### ASSIGNMENT
Report, as a single figure, how many lines in the records below include "rewrite".
___ TASK INPUT
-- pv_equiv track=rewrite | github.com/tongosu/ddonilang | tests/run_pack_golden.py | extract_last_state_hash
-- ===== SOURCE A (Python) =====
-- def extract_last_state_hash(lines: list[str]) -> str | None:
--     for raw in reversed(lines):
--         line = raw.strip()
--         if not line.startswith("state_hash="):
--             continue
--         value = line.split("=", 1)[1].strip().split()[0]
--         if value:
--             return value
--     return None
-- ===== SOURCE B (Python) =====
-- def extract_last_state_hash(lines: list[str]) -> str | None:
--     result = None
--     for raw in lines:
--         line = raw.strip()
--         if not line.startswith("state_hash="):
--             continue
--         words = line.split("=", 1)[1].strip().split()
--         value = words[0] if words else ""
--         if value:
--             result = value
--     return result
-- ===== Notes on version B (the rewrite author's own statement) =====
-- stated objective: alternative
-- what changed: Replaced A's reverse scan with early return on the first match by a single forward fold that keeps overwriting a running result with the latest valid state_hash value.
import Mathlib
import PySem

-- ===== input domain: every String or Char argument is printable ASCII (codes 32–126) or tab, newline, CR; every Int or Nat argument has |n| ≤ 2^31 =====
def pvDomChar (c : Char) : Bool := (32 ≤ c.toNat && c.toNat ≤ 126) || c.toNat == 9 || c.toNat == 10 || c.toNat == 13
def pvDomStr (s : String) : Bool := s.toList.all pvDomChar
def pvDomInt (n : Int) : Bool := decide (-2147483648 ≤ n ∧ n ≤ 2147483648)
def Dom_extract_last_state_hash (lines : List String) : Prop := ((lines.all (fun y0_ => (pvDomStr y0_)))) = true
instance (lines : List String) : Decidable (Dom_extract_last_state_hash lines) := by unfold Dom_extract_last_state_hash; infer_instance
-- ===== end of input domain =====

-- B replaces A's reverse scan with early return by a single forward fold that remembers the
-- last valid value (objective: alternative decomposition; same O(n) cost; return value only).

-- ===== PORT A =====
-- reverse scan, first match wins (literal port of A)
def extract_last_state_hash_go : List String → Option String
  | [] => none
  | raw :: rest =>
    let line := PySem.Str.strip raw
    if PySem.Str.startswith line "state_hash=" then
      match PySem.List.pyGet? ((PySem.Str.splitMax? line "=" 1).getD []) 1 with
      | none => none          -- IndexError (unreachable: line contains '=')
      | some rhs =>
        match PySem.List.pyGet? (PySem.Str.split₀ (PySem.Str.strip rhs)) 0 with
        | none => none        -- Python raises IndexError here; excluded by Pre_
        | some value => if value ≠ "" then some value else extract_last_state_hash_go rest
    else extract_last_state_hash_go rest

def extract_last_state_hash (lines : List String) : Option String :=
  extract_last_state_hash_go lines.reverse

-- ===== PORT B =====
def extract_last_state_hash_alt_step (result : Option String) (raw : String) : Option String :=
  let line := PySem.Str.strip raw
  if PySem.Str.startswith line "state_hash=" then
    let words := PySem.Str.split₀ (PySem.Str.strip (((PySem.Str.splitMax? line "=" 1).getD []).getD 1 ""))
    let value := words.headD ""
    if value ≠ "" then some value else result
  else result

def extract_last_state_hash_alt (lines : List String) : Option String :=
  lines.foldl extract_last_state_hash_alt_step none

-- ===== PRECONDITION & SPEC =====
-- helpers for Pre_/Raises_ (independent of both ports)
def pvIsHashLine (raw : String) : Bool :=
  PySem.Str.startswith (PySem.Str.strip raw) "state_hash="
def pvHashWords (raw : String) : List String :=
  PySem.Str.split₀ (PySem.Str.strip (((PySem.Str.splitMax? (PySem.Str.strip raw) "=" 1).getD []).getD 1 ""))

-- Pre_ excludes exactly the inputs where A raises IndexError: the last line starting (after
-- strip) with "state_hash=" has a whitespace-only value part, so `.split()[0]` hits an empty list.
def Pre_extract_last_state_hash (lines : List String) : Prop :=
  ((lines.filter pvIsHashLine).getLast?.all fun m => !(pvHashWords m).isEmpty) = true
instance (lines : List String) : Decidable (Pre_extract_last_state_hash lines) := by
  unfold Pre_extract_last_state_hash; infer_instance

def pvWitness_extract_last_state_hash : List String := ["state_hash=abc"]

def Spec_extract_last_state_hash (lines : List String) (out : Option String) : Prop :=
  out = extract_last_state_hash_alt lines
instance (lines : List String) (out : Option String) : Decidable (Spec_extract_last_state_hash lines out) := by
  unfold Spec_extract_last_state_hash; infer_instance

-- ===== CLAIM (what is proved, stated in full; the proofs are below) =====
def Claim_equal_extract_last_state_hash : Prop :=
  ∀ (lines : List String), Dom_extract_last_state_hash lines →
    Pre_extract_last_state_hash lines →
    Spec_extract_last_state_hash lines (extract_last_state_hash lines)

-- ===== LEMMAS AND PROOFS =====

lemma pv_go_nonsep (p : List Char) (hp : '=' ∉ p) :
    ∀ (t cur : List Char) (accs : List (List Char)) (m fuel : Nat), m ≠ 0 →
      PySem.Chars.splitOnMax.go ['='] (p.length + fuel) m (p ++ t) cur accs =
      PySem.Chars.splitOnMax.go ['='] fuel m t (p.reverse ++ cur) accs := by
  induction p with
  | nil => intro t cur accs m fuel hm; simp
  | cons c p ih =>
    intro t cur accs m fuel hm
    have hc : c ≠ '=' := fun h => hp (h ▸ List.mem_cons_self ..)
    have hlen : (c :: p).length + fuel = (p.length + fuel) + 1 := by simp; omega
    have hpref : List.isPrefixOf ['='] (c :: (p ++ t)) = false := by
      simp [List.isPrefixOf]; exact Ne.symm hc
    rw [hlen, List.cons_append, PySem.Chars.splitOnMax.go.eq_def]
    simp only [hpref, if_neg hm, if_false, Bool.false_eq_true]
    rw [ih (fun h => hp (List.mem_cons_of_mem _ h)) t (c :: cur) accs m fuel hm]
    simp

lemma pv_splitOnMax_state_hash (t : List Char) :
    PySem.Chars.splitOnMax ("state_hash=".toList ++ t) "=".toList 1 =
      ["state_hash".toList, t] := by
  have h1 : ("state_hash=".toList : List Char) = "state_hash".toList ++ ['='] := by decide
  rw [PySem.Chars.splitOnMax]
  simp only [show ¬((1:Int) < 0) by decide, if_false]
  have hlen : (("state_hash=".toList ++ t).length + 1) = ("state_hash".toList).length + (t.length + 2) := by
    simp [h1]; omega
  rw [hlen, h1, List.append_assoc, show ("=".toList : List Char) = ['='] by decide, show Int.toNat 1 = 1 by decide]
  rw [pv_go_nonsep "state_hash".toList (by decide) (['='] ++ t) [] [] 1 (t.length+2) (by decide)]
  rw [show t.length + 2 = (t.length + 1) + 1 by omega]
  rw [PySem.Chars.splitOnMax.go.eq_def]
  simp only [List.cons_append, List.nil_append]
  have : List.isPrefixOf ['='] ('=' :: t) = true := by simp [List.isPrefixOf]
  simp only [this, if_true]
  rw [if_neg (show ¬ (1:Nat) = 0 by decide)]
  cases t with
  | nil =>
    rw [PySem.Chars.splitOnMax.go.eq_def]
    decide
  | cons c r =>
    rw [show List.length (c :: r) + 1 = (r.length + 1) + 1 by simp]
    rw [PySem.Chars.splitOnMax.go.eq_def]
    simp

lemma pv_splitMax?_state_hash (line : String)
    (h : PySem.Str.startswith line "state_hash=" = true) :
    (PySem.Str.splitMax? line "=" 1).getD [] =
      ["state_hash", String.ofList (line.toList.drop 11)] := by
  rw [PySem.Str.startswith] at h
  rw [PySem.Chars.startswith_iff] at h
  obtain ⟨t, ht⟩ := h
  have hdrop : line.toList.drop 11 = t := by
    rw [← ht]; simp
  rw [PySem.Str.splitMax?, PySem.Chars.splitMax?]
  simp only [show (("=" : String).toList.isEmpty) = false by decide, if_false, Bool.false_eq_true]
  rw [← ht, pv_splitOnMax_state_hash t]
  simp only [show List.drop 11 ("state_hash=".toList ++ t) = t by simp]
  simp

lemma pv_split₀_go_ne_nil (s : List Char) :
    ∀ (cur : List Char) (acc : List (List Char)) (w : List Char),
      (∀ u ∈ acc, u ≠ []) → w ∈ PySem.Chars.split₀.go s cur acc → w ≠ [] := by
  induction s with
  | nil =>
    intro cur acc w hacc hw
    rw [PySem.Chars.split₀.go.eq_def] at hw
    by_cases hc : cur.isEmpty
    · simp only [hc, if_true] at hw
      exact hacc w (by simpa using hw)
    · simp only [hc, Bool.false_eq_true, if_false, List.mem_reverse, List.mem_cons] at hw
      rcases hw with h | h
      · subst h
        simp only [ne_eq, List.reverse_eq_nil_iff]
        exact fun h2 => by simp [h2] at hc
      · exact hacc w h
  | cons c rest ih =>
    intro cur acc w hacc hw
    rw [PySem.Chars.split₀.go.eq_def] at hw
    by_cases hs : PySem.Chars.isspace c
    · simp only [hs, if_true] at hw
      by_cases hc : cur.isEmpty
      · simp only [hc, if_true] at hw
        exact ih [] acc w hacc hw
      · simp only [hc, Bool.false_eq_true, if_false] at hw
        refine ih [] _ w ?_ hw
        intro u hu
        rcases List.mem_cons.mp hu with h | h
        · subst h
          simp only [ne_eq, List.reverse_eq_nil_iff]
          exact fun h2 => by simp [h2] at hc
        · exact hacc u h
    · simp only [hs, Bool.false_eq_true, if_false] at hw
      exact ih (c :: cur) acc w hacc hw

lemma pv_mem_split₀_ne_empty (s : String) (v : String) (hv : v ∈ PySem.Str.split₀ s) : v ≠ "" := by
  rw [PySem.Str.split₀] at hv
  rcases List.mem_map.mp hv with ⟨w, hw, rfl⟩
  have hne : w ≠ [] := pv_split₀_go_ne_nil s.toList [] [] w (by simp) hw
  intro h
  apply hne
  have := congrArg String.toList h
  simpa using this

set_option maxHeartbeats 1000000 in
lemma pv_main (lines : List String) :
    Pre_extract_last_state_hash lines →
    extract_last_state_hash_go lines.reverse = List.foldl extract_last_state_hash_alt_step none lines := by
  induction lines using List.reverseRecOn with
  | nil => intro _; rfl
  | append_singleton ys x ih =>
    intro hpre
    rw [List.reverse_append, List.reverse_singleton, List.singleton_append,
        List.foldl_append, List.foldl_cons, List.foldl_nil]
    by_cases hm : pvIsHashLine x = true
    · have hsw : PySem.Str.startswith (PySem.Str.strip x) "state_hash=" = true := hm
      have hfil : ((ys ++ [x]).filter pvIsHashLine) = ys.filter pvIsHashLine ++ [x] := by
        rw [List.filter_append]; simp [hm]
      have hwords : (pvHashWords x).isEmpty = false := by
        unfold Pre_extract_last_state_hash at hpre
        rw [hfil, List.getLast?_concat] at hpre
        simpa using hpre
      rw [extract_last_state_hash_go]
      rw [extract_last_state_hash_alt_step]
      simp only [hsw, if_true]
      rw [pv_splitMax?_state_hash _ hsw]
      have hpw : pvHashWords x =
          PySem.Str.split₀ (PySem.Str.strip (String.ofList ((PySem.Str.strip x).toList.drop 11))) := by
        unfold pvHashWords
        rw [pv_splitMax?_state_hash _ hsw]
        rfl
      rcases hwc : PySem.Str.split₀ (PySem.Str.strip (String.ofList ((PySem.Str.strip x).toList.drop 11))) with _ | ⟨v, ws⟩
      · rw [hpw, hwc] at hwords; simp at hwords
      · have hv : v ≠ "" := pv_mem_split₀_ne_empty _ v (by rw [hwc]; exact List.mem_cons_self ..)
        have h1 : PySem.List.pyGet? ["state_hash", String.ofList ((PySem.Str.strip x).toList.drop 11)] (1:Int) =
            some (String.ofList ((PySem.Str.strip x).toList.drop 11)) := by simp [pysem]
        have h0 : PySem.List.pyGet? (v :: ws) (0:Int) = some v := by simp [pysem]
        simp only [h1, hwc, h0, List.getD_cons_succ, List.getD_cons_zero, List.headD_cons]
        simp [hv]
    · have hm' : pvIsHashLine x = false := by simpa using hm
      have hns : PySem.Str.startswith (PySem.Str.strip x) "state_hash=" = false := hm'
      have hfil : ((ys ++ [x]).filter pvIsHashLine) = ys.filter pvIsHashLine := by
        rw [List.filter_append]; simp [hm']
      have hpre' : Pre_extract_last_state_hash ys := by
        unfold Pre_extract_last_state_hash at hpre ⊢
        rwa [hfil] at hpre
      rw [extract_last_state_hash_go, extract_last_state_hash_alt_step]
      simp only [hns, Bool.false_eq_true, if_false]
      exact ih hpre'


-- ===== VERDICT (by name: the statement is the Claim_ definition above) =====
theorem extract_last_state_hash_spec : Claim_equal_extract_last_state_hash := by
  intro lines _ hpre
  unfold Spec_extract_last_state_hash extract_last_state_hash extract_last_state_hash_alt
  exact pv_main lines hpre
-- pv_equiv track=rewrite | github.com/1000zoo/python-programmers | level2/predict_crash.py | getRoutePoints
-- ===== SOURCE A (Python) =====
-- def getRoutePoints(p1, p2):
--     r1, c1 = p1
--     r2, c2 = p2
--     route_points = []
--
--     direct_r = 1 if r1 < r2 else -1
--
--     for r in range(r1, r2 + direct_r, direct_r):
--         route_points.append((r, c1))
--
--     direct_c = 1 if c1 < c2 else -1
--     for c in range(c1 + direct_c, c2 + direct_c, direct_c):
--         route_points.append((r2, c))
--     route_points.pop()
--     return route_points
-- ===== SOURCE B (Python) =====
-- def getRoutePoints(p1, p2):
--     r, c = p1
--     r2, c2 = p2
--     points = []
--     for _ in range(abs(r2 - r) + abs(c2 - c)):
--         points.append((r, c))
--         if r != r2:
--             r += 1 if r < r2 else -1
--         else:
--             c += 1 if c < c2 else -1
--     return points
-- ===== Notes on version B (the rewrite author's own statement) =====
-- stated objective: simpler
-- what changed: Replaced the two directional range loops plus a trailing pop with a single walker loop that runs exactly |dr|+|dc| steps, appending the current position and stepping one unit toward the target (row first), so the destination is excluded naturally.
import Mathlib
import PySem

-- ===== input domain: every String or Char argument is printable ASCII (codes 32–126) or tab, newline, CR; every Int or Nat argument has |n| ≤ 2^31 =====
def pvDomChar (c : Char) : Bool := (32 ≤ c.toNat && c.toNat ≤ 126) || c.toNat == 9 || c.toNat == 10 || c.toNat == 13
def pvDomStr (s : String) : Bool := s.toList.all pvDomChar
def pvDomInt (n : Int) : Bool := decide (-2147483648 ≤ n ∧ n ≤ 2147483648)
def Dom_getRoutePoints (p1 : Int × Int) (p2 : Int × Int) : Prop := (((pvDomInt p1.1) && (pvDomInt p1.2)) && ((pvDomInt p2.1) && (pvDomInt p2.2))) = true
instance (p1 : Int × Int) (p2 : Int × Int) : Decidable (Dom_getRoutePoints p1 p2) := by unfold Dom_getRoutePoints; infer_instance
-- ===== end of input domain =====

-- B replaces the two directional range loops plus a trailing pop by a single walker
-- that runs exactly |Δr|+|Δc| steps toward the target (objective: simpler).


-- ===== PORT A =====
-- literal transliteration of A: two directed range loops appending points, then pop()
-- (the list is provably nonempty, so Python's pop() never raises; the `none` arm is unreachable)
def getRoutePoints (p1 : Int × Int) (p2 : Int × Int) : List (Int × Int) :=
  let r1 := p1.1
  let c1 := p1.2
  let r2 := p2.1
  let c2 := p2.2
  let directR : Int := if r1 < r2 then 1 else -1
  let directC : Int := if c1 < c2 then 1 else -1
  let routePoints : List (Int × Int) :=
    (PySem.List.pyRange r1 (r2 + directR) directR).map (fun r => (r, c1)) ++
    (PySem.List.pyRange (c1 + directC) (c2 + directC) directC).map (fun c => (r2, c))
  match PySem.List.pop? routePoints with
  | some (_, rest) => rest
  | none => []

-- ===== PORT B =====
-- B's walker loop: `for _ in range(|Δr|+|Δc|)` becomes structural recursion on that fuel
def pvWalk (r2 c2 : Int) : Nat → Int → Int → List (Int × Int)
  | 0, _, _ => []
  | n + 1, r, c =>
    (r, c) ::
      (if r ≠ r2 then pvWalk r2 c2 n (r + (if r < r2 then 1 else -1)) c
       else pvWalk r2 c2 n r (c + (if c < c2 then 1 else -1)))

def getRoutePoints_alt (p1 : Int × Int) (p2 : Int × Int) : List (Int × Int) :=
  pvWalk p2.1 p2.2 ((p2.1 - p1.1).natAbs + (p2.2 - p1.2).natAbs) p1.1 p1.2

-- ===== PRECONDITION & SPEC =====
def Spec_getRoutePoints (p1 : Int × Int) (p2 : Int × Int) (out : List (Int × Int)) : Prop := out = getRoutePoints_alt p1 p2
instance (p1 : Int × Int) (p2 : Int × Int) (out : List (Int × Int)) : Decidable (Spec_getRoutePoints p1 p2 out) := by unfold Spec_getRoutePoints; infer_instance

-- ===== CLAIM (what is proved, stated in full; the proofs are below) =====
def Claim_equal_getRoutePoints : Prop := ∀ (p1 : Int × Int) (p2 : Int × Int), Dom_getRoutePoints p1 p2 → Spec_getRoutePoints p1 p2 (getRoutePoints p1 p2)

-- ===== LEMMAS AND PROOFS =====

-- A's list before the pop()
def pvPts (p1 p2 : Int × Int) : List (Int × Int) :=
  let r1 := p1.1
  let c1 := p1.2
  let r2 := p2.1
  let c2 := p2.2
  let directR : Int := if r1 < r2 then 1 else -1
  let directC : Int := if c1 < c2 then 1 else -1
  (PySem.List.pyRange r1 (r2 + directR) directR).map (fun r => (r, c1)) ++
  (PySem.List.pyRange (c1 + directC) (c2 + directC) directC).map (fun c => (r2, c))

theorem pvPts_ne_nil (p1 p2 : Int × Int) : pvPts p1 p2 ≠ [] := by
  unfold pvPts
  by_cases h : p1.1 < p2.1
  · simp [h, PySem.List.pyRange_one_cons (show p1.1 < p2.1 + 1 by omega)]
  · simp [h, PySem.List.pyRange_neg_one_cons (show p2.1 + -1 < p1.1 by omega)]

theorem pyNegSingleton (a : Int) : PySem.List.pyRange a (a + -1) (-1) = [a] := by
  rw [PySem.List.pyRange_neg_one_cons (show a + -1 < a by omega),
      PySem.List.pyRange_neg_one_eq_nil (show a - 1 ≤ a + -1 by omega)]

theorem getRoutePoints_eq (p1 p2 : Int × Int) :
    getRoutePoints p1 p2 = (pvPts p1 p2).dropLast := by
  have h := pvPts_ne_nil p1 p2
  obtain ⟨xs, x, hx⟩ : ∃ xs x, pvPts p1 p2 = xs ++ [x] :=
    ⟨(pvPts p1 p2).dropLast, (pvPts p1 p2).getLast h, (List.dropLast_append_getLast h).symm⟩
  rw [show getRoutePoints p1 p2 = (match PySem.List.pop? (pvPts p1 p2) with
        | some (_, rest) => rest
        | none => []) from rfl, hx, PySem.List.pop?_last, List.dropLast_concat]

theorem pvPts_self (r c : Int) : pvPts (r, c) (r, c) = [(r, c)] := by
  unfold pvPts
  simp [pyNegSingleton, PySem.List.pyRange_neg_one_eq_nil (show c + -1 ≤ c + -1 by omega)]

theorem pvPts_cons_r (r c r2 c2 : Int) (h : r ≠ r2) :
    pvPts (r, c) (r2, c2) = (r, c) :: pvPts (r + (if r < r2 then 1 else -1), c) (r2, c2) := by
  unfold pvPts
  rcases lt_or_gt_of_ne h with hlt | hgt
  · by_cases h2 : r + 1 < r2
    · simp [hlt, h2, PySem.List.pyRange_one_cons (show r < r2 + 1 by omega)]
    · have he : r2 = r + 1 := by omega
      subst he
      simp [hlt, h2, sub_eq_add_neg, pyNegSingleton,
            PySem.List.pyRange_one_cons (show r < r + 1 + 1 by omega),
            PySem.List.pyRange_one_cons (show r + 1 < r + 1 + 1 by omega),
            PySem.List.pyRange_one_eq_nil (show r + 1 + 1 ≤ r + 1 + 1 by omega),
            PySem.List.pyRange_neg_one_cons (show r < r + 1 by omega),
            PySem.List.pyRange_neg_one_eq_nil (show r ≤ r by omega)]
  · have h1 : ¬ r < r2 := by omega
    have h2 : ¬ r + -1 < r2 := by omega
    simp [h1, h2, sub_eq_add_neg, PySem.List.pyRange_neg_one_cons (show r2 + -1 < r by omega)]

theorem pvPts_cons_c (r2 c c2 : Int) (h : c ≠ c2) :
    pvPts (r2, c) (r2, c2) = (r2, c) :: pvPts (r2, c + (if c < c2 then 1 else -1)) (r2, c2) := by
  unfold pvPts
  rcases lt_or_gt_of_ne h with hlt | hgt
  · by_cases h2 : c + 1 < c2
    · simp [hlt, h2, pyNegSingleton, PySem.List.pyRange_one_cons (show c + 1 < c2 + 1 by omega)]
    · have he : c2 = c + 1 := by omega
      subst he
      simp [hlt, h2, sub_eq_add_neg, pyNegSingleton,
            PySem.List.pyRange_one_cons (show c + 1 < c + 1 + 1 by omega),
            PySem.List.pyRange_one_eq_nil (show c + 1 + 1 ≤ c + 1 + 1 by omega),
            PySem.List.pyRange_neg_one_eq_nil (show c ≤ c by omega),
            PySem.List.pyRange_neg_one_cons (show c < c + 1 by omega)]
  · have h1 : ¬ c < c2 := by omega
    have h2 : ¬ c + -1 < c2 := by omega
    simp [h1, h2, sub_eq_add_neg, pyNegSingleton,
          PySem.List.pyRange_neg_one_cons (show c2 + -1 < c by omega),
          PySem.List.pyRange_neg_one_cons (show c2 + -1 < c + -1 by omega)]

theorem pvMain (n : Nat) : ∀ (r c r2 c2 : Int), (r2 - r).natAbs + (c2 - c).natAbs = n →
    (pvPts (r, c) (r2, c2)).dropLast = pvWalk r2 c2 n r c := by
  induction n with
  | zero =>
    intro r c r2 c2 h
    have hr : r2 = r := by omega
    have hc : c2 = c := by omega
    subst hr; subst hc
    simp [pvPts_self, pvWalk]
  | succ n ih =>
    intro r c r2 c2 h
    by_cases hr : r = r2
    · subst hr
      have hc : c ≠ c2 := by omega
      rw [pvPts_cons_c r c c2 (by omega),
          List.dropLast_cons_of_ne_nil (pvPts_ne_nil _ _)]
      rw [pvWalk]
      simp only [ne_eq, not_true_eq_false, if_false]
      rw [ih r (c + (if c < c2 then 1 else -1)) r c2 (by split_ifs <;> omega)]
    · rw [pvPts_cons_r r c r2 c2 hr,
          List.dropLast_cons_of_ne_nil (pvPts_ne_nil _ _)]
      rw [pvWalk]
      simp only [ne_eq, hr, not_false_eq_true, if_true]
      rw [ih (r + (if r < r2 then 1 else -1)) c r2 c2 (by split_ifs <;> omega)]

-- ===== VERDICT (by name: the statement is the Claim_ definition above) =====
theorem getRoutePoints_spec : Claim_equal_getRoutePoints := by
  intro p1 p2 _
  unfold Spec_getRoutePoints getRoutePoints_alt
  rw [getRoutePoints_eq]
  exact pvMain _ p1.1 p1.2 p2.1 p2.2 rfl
______
### RESPONSE
4